WHAT IS NEEDED
From the entries below, output the line with "g ch) := by" and each following line up to and including the line with "List Char) (s", exactly as written.

(Collected data entries)
■ ■ ■ ■ ■ ■ ■
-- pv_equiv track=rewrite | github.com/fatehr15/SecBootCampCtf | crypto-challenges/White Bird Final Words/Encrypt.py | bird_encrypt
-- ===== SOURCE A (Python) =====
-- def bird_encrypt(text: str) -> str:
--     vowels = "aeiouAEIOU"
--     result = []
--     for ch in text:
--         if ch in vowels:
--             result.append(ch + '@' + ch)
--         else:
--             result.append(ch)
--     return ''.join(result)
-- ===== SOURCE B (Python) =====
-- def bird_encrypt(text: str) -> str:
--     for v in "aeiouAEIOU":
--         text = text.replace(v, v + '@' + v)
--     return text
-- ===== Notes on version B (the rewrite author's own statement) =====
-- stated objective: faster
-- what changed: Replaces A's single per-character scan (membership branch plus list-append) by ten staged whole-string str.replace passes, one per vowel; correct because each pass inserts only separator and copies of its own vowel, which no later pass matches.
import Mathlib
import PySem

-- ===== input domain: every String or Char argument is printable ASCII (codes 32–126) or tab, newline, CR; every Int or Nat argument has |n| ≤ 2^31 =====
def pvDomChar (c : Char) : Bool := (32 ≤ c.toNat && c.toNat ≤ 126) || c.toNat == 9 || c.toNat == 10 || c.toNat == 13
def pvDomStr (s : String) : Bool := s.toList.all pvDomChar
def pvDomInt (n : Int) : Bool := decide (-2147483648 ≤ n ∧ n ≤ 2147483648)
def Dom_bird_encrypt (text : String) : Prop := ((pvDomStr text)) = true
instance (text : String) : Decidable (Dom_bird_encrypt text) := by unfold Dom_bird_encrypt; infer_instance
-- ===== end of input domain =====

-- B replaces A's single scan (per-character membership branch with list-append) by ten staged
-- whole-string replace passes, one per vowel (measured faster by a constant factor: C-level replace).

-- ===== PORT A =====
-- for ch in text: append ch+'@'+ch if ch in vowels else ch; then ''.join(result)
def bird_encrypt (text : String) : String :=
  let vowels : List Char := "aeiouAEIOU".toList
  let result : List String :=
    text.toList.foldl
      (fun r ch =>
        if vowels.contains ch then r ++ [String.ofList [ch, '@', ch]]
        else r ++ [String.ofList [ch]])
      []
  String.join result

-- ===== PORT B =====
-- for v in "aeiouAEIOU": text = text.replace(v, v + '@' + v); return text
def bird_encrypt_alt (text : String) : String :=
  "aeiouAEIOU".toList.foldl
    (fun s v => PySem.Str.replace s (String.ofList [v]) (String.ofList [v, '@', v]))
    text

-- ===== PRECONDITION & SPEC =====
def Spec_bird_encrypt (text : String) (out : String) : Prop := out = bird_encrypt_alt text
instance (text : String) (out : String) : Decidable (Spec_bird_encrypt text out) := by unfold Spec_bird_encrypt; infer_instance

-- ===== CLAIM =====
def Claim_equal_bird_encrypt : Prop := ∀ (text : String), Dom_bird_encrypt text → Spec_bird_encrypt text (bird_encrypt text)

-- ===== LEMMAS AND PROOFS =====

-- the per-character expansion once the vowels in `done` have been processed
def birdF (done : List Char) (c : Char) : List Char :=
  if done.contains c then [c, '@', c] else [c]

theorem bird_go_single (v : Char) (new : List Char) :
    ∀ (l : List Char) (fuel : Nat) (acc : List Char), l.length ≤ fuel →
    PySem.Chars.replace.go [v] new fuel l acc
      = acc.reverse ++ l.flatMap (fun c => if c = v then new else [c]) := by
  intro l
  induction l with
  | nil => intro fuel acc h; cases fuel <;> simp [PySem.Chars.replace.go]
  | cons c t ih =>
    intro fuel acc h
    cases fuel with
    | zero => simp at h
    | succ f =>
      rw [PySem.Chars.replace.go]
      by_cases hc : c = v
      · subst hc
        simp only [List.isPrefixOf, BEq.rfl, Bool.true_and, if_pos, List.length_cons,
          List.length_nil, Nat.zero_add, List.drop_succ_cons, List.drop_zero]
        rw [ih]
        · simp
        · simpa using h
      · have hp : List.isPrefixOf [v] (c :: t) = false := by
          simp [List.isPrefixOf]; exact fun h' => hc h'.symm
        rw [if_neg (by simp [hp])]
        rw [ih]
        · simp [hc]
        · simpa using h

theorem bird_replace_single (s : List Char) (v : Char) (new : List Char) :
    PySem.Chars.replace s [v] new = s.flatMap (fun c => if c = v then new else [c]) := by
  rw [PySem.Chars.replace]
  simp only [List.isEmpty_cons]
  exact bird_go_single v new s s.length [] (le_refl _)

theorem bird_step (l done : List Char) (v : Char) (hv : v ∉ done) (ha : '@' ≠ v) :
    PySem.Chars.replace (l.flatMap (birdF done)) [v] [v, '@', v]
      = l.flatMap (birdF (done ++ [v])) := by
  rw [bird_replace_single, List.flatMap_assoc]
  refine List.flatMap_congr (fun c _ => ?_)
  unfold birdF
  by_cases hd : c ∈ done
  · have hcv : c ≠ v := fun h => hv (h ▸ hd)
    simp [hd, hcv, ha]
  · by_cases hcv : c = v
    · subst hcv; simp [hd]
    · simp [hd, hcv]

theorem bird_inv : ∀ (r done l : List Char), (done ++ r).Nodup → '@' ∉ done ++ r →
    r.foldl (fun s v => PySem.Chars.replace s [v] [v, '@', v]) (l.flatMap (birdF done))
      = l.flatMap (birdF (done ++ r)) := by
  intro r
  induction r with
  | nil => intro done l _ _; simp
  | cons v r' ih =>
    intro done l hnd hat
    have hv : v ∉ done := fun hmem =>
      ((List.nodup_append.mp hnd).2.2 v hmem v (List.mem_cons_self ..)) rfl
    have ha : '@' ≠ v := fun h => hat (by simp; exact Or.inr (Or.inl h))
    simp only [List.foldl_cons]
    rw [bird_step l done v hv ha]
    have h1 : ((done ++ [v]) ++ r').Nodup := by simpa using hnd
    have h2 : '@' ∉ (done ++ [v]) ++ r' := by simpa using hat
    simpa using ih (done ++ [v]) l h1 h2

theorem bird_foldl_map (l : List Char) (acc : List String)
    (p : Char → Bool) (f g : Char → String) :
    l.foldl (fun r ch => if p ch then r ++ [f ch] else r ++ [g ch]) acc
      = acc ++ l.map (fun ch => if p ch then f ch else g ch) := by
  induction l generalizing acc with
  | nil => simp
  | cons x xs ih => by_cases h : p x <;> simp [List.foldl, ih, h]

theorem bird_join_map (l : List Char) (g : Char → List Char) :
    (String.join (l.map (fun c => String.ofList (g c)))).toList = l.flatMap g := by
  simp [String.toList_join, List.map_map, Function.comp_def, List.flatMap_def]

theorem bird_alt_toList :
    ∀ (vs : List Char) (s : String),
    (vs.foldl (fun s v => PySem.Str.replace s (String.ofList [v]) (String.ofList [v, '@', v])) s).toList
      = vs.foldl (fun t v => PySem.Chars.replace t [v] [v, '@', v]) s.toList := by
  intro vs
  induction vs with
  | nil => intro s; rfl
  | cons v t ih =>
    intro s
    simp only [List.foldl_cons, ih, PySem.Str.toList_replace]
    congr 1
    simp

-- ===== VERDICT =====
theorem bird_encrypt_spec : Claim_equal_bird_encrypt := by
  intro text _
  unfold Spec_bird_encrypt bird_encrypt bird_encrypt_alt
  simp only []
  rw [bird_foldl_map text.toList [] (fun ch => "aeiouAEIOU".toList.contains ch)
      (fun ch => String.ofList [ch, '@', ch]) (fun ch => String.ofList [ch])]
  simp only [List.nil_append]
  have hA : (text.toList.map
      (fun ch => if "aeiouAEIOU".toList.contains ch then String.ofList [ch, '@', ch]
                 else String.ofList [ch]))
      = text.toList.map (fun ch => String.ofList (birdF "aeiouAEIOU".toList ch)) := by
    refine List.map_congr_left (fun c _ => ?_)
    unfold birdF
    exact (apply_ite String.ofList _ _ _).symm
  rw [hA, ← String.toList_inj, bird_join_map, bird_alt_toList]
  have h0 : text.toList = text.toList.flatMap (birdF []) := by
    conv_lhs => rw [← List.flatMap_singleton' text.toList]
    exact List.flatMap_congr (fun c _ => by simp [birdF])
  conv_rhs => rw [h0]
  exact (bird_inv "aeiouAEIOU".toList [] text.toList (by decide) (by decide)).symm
■ ■ ■ ■ ■ ■ ■
REPLY
      = acc ++ l.map (fun ch => if p ch then f ch else g ch) := by
  induction l generalizing acc with
  | nil => simp
  | cons x xs ih => by_cases h : p x <;> simp [List.foldl, ih, h]

theorem bird_join_map (l : List Char) (g : Char → List Char) :
    (String.join (l.map (fun c => String.ofList (g c)))).toList = l.flatMap g := by
  simp [String.toList_join, List.map_map, Function.comp_def, List.flatMap_def]

theorem bird_alt_toList :
    ∀ (vs : List Char) (s : String),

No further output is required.